La trabada jugada, a trompicones para ser más exactos, que supuso el tercer gol oscense, y en la cual Cucho Hernández le ganó la pelea por bemoles a cuatro jugadores nuestros en las inmediaciones del área, es la foto fija que define el resultado en las disputas del Pucela ayer en Huesca.

Vaya por delante que lejos de caer en el viejo, manido e injusto argumento de la «falta de interés» de los futbolistas -nada más lejos de la realidad por lo visto ayer- lo que sí que me interesa que quede muy claro es la pertinaz falta de concentración para ser más duros en las disputas y estar más atentos en las jugadas.

Ello nos condujo a una desesperante cadena de errores, fundamentalmente por el centro de la línea defensiva, basados en un mal posicionamiento de ambos centrales que propiciaron el tremendo boquete por el cual naufragó el equipo.

Pero ¡ojo!, que antes que los centrales se ubican los volantes, ayer dos de carácter fundamentalmente defensivo y que en las jugadas decisivas tampoco ayudaron demasiado.

Si ya en la jugada del primer gol quedó patente su desconexión, lo cierto es que a partir de ahí las cosas se les complicaron en demasía a ambos y por ende al equipo.

Si pensamos que Kiko acabó sustituido y Fernando abrumado y con la quinta amarilla sobre sus espaldas, lo acabaremos comprendiendo todo.

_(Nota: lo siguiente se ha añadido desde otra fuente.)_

-- pv_equiv track=rewrite | github.com/domRowan/cautious-barnacle | cautious-barnacle/sudoku/sudoku_solver.py | get_current_square_centre_point
-- ===== SOURCE A (Python) =====
-- def get_current_square_centre_point(sudoku_board, current_point):
--     centre_points = get_centre_points()
--
--     for centre_point in centre_points:
--         # +2 because range is exclusive
--         # This does not contain the last item in the range
--         x_range = range(centre_point[0]-1, centre_point[0]+2)
--         y_range = range(centre_point[1]-1, centre_point[1]+2)
--
--         if (current_point[0] in x_range) and (current_point[1] in y_range):
--             return centre_point
--
--     return None
--
-- def get_centre_points():
--     return [(1, 1), (4, 1), (7, 1), (1, 4), (4, 4), (7, 4), (1, 7), (4, 7), (7, 7)]
-- ===== SOURCE B (Python) =====
-- def get_current_square_centre_point(sudoku_board, current_point):
--     x, y = current_point
--     if 0 <= x <= 8 and 0 <= y <= 8:
--         return ((x // 3) * 3 + 1, (y // 3) * 3 + 1)
--     return None
-- ===== Notes on version B (the rewrite author's own statement) =====
-- stated objective: simpler
-- what changed: Replaces the linear scan over the 9 hard-coded centre points (with per-centre range membership tests) by direct arithmetic: a single bounds check and (coord//3)*3+1 per coordinate.
import Mathlib
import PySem

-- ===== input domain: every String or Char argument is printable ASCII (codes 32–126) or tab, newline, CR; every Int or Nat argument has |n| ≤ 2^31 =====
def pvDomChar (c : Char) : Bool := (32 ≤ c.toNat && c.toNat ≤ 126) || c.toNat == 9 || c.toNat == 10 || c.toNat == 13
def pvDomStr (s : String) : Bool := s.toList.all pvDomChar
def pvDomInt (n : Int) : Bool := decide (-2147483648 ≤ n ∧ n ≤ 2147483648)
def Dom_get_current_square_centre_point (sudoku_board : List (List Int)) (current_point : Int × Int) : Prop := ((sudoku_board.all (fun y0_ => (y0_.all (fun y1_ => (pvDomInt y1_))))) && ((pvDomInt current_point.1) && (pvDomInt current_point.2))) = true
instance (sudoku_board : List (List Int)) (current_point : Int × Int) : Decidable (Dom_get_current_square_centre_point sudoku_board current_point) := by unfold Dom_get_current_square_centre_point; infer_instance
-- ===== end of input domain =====

-- B replaces A's scan over the 9 centre points with direct arithmetic ((c//3)*3+1); simpler.
-- ===== PORT A =====
def get_centre_points : List (Int × Int) :=
  [(1, 1), (4, 1), (7, 1), (1, 4), (4, 4), (7, 4), (1, 7), (4, 7), (7, 7)]

-- the for-loop of A: try each centre point in order, return the first whose 3x3 ranges contain the point
def findCentreA (centre_points : List (Int × Int)) (current_point : Int × Int) : Option (Int × Int) :=
  match centre_points with
  | [] => none
  | cp :: rest =>
    -- `current_point[0] in range(cp[0]-1, cp[0]+2)` on Int arguments is the interval test below
    if (cp.1 - 1 ≤ current_point.1 ∧ current_point.1 < cp.1 + 2) ∧
       (cp.2 - 1 ≤ current_point.2 ∧ current_point.2 < cp.2 + 2) then some cp
    else findCentreA rest current_point

def get_current_square_centre_point (sudoku_board : List (List Int)) (current_point : Int × Int) : Option (Int × Int) :=
  findCentreA get_centre_points current_point

-- ===== PORT B =====
def get_current_square_centre_point_alt (sudoku_board : List (List Int)) (current_point : Int × Int) : Option (Int × Int) :=
  let x := current_point.1
  let y := current_point.2
  if 0 ≤ x ∧ x ≤ 8 ∧ 0 ≤ y ∧ y ≤ 8 then
    some ((PySem.Int.floordiv x 3) * 3 + 1, (PySem.Int.floordiv y 3) * 3 + 1)
  else none

-- ===== PRECONDITION & SPEC =====
def Spec_get_current_square_centre_point (sudoku_board : List (List Int)) (current_point : Int × Int) (out : Option (Int × Int)) : Prop := out = get_current_square_centre_point_alt sudoku_board current_point
instance (sudoku_board : List (List Int)) (current_point : Int × Int) (out : Option (Int × Int)) : Decidable (Spec_get_current_square_centre_point sudoku_board current_point out) := by unfold Spec_get_current_square_centre_point; infer_instance

-- ===== CLAIM (what is proved, stated in full; the proofs are below) =====
def Claim_equal_get_current_square_centre_point : Prop := ∀ (sudoku_board : List (List Int)) (current_point : Int × Int), Dom_get_current_square_centre_point sudoku_board current_point → Spec_get_current_square_centre_point sudoku_board current_point (get_current_square_centre_point sudoku_board current_point)

-- ===== LEMMAS AND PROOFS =====

-- ===== VERDICT (by name: the statement is the Claim_ definition above) =====
theorem get_current_square_centre_point_spec : Claim_equal_get_current_square_centre_point := by
  intro sudoku_board p _hdom
  unfold Spec_get_current_square_centre_point
  obtain ⟨x, y⟩ := p
  by_cases h : 0 ≤ x ∧ x ≤ 8 ∧ 0 ≤ y ∧ y ≤ 8
  · obtain ⟨hx0, hx8, hy0, hy8⟩ := h
    interval_cases x <;> interval_cases y <;> rfl
  · simp only [get_current_square_centre_point, get_current_square_centre_point_alt,
      get_centre_points, findCentreA, if_neg h]
    split_ifs <;> first | rfl | omega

Sin embargo, bueno será recordar los goles que ambos han evitado y los que han marcado, así como las actuaciones estelares que nos han brindado desde los momentos mágicos del fin de la pasada temporada.

Que Kiko Olivas y Fernando Calero son dos baluartes en este Pucela sería una canallada deportiva ponerlo en tela de juicio, porque como ya se sabe «la chepa que lucimos cuando pintan bastos es hermana del pecho que se saca cuando triunfan los oros». Así pues, ni lo uno ni lo otro.

Que ayer no fue nuestro día quedó patente desde el minuto dos con la ocasión de Alcaraz atajada por Santamaría.

Goles en acciones puntuales con fallos graves son el resultado final de un partido en el cual el acierto y la intensidad fueron blaugranas y el manejo del balón y la falta de contundencia, blanquivioletas.

Y un apunte final. Si el videoarbitraje cuenta con muchas más imágenes que las ofrecidas al telespectador cierro el comentario ya mismo. Mientras el fuera de juego de Plano es evidente por lo nítido y cercano de la imagen, en la interpretación del gol de Ávila la toma es mala, lejana y escasamente clara como para poder explicar la decisión. Hasta en eso salimos perdiendo.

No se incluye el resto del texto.